Our society is seeing a revolution in health and wellness. Thanks to smart diet choices and fitness regimes, men and women are enjoying newfound strength and vitality. It's important to note however, that women may need to follow a different exercise routine than their male counterparts.

Women's bodybuilding is very different than men's. The best way to understand these differences is to learn about the complex biology that is unique to women's bodies. To be successful at bodybuilding, a woman should know what exercises, diets and supplements are best suited to her particular needs.

Trainers suggest that if a woman is serious about bodybuilding, she should choose bodybuilding minerals, vitamins and supplements that are formulated especially for women. Formulations for men are not the best choice for a woman who is involved in bodybuilding. Steroids for instance, while dangerous for men, can cause particularly disturbing side effects in women. In the sport of women's bodybuilding, many women are taking steroids and as a result, getting way too much testosterone in they systems. These women are growing more hair than normal on their faces and bodies. Increased aggression and mood swings are other consequences of steroid use. These drugs do little to benefit a woman's bodybuilding efforts, and the side effects will only cause harm in the long run.

Other supplement options for women include creatine. While using creatine will not make you huge, it will help your bodybuilding routine result in a good healthy physique. If considering creatine, choose a formulation made just for women.
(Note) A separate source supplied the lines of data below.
-- pv_equiv track=rewrite | github.com/NVIDIA/GenerativeAIExamples | experimental/AzureML/trt_llm_azureml.py | _trim_batch_response
-- ===== SOURCE A (Python) =====
-- def _trim_batch_response(result_str: str) -> str:
--     """Trim the resulting response from a batch request by removing provided prompt and extra generated text."""
--     # extract the generated part of the prompt
--     assistant_block = False
--     generated = []
--     for line in result_str.split("\n"):
--         if assistant_block:
--             if line == "User":
--                 break
--             generated += [line]
--             continue
--
--         if line == "Assistant":
--             assistant_block = True
--
--     return "\n".join(generated).strip()
-- ===== SOURCE B (Python) =====
-- def _trim_batch_response(result_str: str) -> str:
--     """Find-boundaries-then-slice: locate the first exact 'Assistant' line, take the
--     lines after it up to the first exact 'User' line, join and strip."""
--     lines = result_str.split("\n")
--     if "Assistant" not in lines:
--         return ""
--     tail = lines[lines.index("Assistant") + 1:]
--     if "User" in tail:
--         tail = tail[:tail.index("User")]
--     return "\n".join(tail).strip()
-- ===== Notes on version B (the rewrite author's own statement) =====
-- stated objective: simpler
-- what changed: Replaces the boolean state-machine loop that accumulates lines one by one with a find-boundaries-then-slice decomposition: locate the first assistant marker line, slice the tail, cut it at the first user marker line, then join and strip.
import Mathlib
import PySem

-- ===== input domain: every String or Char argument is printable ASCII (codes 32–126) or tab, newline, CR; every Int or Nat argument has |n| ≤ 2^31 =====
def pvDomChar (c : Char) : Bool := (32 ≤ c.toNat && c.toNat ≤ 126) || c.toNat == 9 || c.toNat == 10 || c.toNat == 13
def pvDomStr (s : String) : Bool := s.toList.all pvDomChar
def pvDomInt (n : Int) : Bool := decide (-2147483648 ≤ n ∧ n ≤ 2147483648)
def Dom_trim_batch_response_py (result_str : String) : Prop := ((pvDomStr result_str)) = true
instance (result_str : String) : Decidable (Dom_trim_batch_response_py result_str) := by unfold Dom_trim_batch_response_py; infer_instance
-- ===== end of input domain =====

-- B replaces A's boolean state-machine accumulation loop by a find-the-boundary-lines-then-slice decomposition (objective: simpler).

-- ===== PORT A =====
-- the for-loop over the split lines, state = (assistant_block, generated); 'break' = returning the accumulator
def trimLoopA : List String → Bool → List String → List String
  | [], _, gen => gen
  | l :: ls, ab, gen =>
    if ab then
      if l = "User" then gen
      else trimLoopA ls ab (gen ++ [l])
    else
      if l = "Assistant" then trimLoopA ls true gen
      else trimLoopA ls false gen

def trim_batch_response_py (result_str : String) : String :=
  PySem.Str.strip (PySem.Str.join "\n"
    (trimLoopA ((PySem.Str.split? result_str "\n").getD []) false []))

-- ===== PORT B =====
def trim_batch_response_py_alt (result_str : String) : String :=
  let lines := (PySem.Str.split? result_str "\n").getD []
  if "Assistant" ∉ lines then ""
  else
    let tail := lines.drop (((PySem.List.index? lines "Assistant").getD 0) + 1)
    let tail2 := if "User" ∈ tail then tail.take ((PySem.List.index? tail "User").getD 0) else tail
    PySem.Str.strip (PySem.Str.join "\n" tail2)

-- ===== PRECONDITION & SPEC =====
def Spec_trim_batch_response_py (result_str : String) (out : String) : Prop := out = trim_batch_response_py_alt result_str
instance (result_str : String) (out : String) : Decidable (Spec_trim_batch_response_py result_str out) := by unfold Spec_trim_batch_response_py; infer_instance

-- ===== CLAIM (what is proved, stated in full; the proofs are below) =====
def Claim_equal_trim_batch_response_py : Prop := ∀ (result_str : String), Dom_trim_batch_response_py result_str → Spec_trim_batch_response_py result_str (trim_batch_response_py result_str)

-- ===== LEMMAS AND PROOFS =====

-- once assistant_block is true, the loop collects exactly the lines up to the first "User" line
theorem trimLoopA_true (ls : List String) : ∀ gen : List String,
    trimLoopA ls true gen =
      gen ++ (if "User" ∈ ls then ls.take ((PySem.List.index? ls "User").getD 0) else ls) := by
  induction ls with
  | nil => intro gen; simp [trimLoopA]
  | cons l ls ih =>
    intro gen
    by_cases hU : l = "User"
    · subst hU
      rw [PySem.List.index?_cons_self]
      simp [trimLoopA]
    · rw [PySem.List.index?_cons_of_ne ls hU]
      simp only [trimLoopA, if_neg hU, ih (gen ++ [l]), List.mem_cons]
      by_cases hm : "User" ∈ ls
      · obtain ⟨k, hk⟩ := Option.isSome_iff_exists.mp (List.isSome_idxOf?.mpr hm)
        simp [hm, hk, Ne.symm hU, List.take_succ_cons]
      · simp [hm, Ne.symm hU]

-- before "Assistant" is seen, the loop is a search for the first "Assistant" line
theorem trimLoopA_false (ls : List String) :
    trimLoopA ls false [] =
      (if "Assistant" ∈ ls then
        (let tail := ls.drop (((PySem.List.index? ls "Assistant").getD 0) + 1)
         if "User" ∈ tail then tail.take ((PySem.List.index? tail "User").getD 0) else tail)
       else []) := by
  induction ls with
  | nil => simp [trimLoopA]
  | cons l ls ih =>
    by_cases hA : l = "Assistant"
    · subst hA
      rw [show trimLoopA ("Assistant" :: ls) false [] = trimLoopA ls true [] from by
            simp [trimLoopA],
          trimLoopA_true ls [], PySem.List.index?_cons_self]
      simp
    · rw [show trimLoopA (l :: ls) false [] = trimLoopA ls false [] from by
            simp [trimLoopA, hA],
          ih, PySem.List.index?_cons_of_ne ls hA]
      by_cases hm : "Assistant" ∈ ls
      · obtain ⟨k, hk⟩ := Option.isSome_iff_exists.mp (List.isSome_idxOf?.mpr hm)
        simp [hm, hk, Ne.symm hA]
      · simp [hm, Ne.symm hA]

-- ===== VERDICT (by name: the statement is the Claim_ definition above) =====
theorem trim_batch_response_py_spec : Claim_equal_trim_batch_response_py := by
  intro s _
  unfold Spec_trim_batch_response_py trim_batch_response_py trim_batch_response_py_alt
  rw [trimLoopA_false]
  by_cases hm : "Assistant" ∈ (PySem.Str.split? s "\n").getD []
  · simp [hm]
  · rw [if_neg hm, if_pos hm]
    decide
Men's creatine supplements do not work well with a woman's body and can cause excess water retention. In addition to helping add bulk, creatine can give you the energy to keep up with your bodybuilding routine.
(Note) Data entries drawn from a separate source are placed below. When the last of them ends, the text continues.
-- ===== VERDICT (by name: the statement is the Claim_ definition above) =====
theorem adfgvx_encryption_spec : Claim_equal_adfgvx_encryption := by
  intro text key hdom hpre
  show adfgvx_encryption text key = adfgvx_encryption_alt text key
  simp only [adfgvx_encryption, adfgvx_encryption_alt]
  rw [pvA1_flatMap, List.nil_append]
  by_cases hnil : (PySem.Str.upper text).toList.flatMap pvPair = []
  · rw [hnil]
    have h0 : min ((key.toList.length : Int)) ((([] : List Char).length : Int)) = 0 := by
      simp
    rw [h0, PySem.List.pyRange_one_eq_nil le_rfl]
    rfl
  · set t : List Char := (PySem.Str.upper text).toList.flatMap pvPair with ht
    have hkey : key.toList ≠ [] := by
      rcases hpre with h | h
      · exact fun he => h (String.toList_eq_nil_iff.mp he)
      · exfalso
        apply hnil
        apply List.flatMap_eq_nil_iff.mpr
        intro c hc
        apply pvPair_not_alpha
        rw [List.all_eq_true] at h
        simpa using h c hc
    have hk : 0 < key.toList.length := List.length_pos_of_ne_nil hkey
    -- A's second loop, fully run
    obtain ⟨hitems, -⟩ := pvLoop2_inv key.toList t hk t.length le_rfl
    rw [List.take_length, Nat.min_comm] at hitems
    set mN := min key.toList.length t.length with hmN
    set st := (PySem.List.enumerate t 0).foldl (pvA2 key.toList) (PySem.Dict.empty, -1) with hst
    set PL := (List.range mN).map
      (fun p => (pvName key.toList p, pvCol t key.toList.length t.length p)) with hPL
    have hfst : PL.map Prod.fst = (List.range mN).map (pvName key.toList) := by
      rw [hPL, List.map_map]
      rfl
    have hnodupN : ((List.range mN).map (pvName key.toList)).Nodup :=
      pvName_nodup _ _ (min_le_left _ _)
    have hkeysPL : st.1.keys = PL.map Prod.fst := by
      simp only [PySem.Dict.keys]
      rw [hitems]
    -- B's index list and its sorted order
    rw [← Nat.cast_min, ← hmN, PySem.List.pyRange_zero_natCast]
    set order := PySem.List.sorted ((List.range mN).map (fun q : Nat => (q : Int)))
      (pvBKey key.toList) false with horder
    have hmemO : ∀ p ∈ order, ∃ q : Nat, q < mN ∧ p = (q : Int) := by
      intro p hp
      rw [horder, PySem.List.mem_sorted] at hp
      rcases List.mem_map.mp hp with ⟨q, hq, rfl⟩
      exact ⟨q, List.mem_range.mp hq, rfl⟩
    -- B's sorted index list names exactly A's sorted column list
    set S := PySem.List.sorted PL (fun x => x.1) false with hS
    have hSorder : S = order.map (pvG key.toList t) := by
      rw [hS]
      apply PySem.List.sorted_eq_of_perm_of_pairwise_lt
      · have h1 : order.Perm ((List.range mN).map (fun q : Nat => (q : Int))) :=
          PySem.List.sorted_perm _ _ _
        have h2 : ((List.range mN).map (fun q : Nat => (q : Int))).map (pvG key.toList t)
            = PL := by
          rw [List.map_map, hPL]
          apply List.map_congr_left
          intro q _
          simp [pvG]
        rw [← h2]
        exact h1.map _
      · rw [List.pairwise_map]
        have hle : order.Pairwise
            (fun a b => pvBKey key.toList a ≤ pvBKey key.toList b) :=
          PySem.List.sorted_pairwise _ _
        have hnd : order.Nodup := by
          refine (PySem.List.sorted_perm _ _ _).nodup_iff.mpr ?_
          refine List.Nodup.map ?_ List.nodup_range
          intro a b h
          simpa using h
        refine List.Pairwise.imp_of_mem ?_ (hle.and hnd)
        intro a b ha hb hab
        obtain ⟨qa, hqa, rfl⟩ := hmemO a ha
        obtain ⟨qb, hqb, rfl⟩ := hmemO b hb
        have hka : qa < key.toList.length := lt_of_lt_of_le hqa (min_le_left _ _)
        have hkb : qb < key.toList.length := lt_of_lt_of_le hqb (min_le_left _ _)
        rw [pvBKey_eq key.toList qa hka, pvBKey_eq key.toList qb hkb] at hab
        have hne : qa ≠ qb := fun e => hab.2 (by rw [e])
        show (pvG key.toList t (qa : Int)).1 < (pvG key.toList t (qb : Int)).1
        simp only [pvG, Int.toNat_natCast]
        refine lt_of_le_of_ne hab.1 ?_
        rcases lt_or_gt_of_ne hne with hlt | hgt
        · exact pvName_ne key.toList qa qb hlt hkb
        · exact (pvName_ne key.toList qb qa hgt hka).symm
    -- A's final loop over sorted keys = fold over S
    have hsortedkeys : PySem.List.sorted st.1.keys (fun x => x) false
        = S.map (fun x => x.1) := by
      apply PySem.List.sorted_eq_of_perm_of_pairwise_lt
      · rw [hkeysPL]
        exact (PySem.List.sorted_perm PL (fun x => x.1) false).map _
      · have hle := PySem.List.sorted_map_key_pairwise PL (fun x => x.1)
        have hnd : (S.map (fun x => x.1)).Nodup := by
          have hperm : (S.map (fun x => x.1)).Perm
              ((List.range mN).map (pvName key.toList)) := by
            rw [← hfst]
            exact (PySem.List.sorted_perm PL (fun x => x.1) false).map _
          exact hperm.nodup_iff.mpr hnodupN
        exact (hle.and hnd).imp (fun hab => lt_of_le_of_ne hab.1 hab.2)
    have hnodupK : st.1.keys.Nodup := by
      rw [hkeysPL, hfst]
      exact hnodupN
    rw [hsortedkeys, List.foldl_map]
    have hA : S.foldl (fun acc pr => acc ++ st.1.getD pr.1 []) []
        = S.foldl (fun acc pr => acc ++ pr.2) [] := by
      apply PySem.List.foldl_congr_mem
      intro acc pr hpr
      have hmemPL : pr ∈ PL := (PySem.List.sorted_perm PL (fun x => x.1) false).mem_iff.mp hpr
      obtain ⟨pr1, pr2⟩ := pr
      rw [PySem.Dict.getD_of_mem_items st.1 (by rw [hitems]; exact hmemPL) hnodupK []]
    rw [hA, hSorder, List.foldl_map]
    refine congrArg String.ofList ?_
    apply PySem.List.foldl_congr_mem
    intro acc p hp
    obtain ⟨q, hq, rfl⟩ := hmemO p hp
    have hcol := pvSlice_eq_col t key.toList.length q hk
      (lt_of_lt_of_le hq (min_le_left _ _)) (lt_of_lt_of_le hq (min_le_right _ _))
    rw [hcol]
    simp [pvG]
Women's bodybuilding offers many options. You need to find out what's available, and learn which one is best for your health and lifestyle. Try to avoid chemical formulations that will cause harmful side effects. If you are taking up women's bodybuilding it's to stay healthy, so it only makes sense to avoid substances that can be unhealthy. Of course, you should always talk to your doctor before starting any intense physical training, and especially before taking women's bodybuilding supplements.

Dorothy Williams is a writer for several web sites, on recreation tips and hobbies and recreation themes.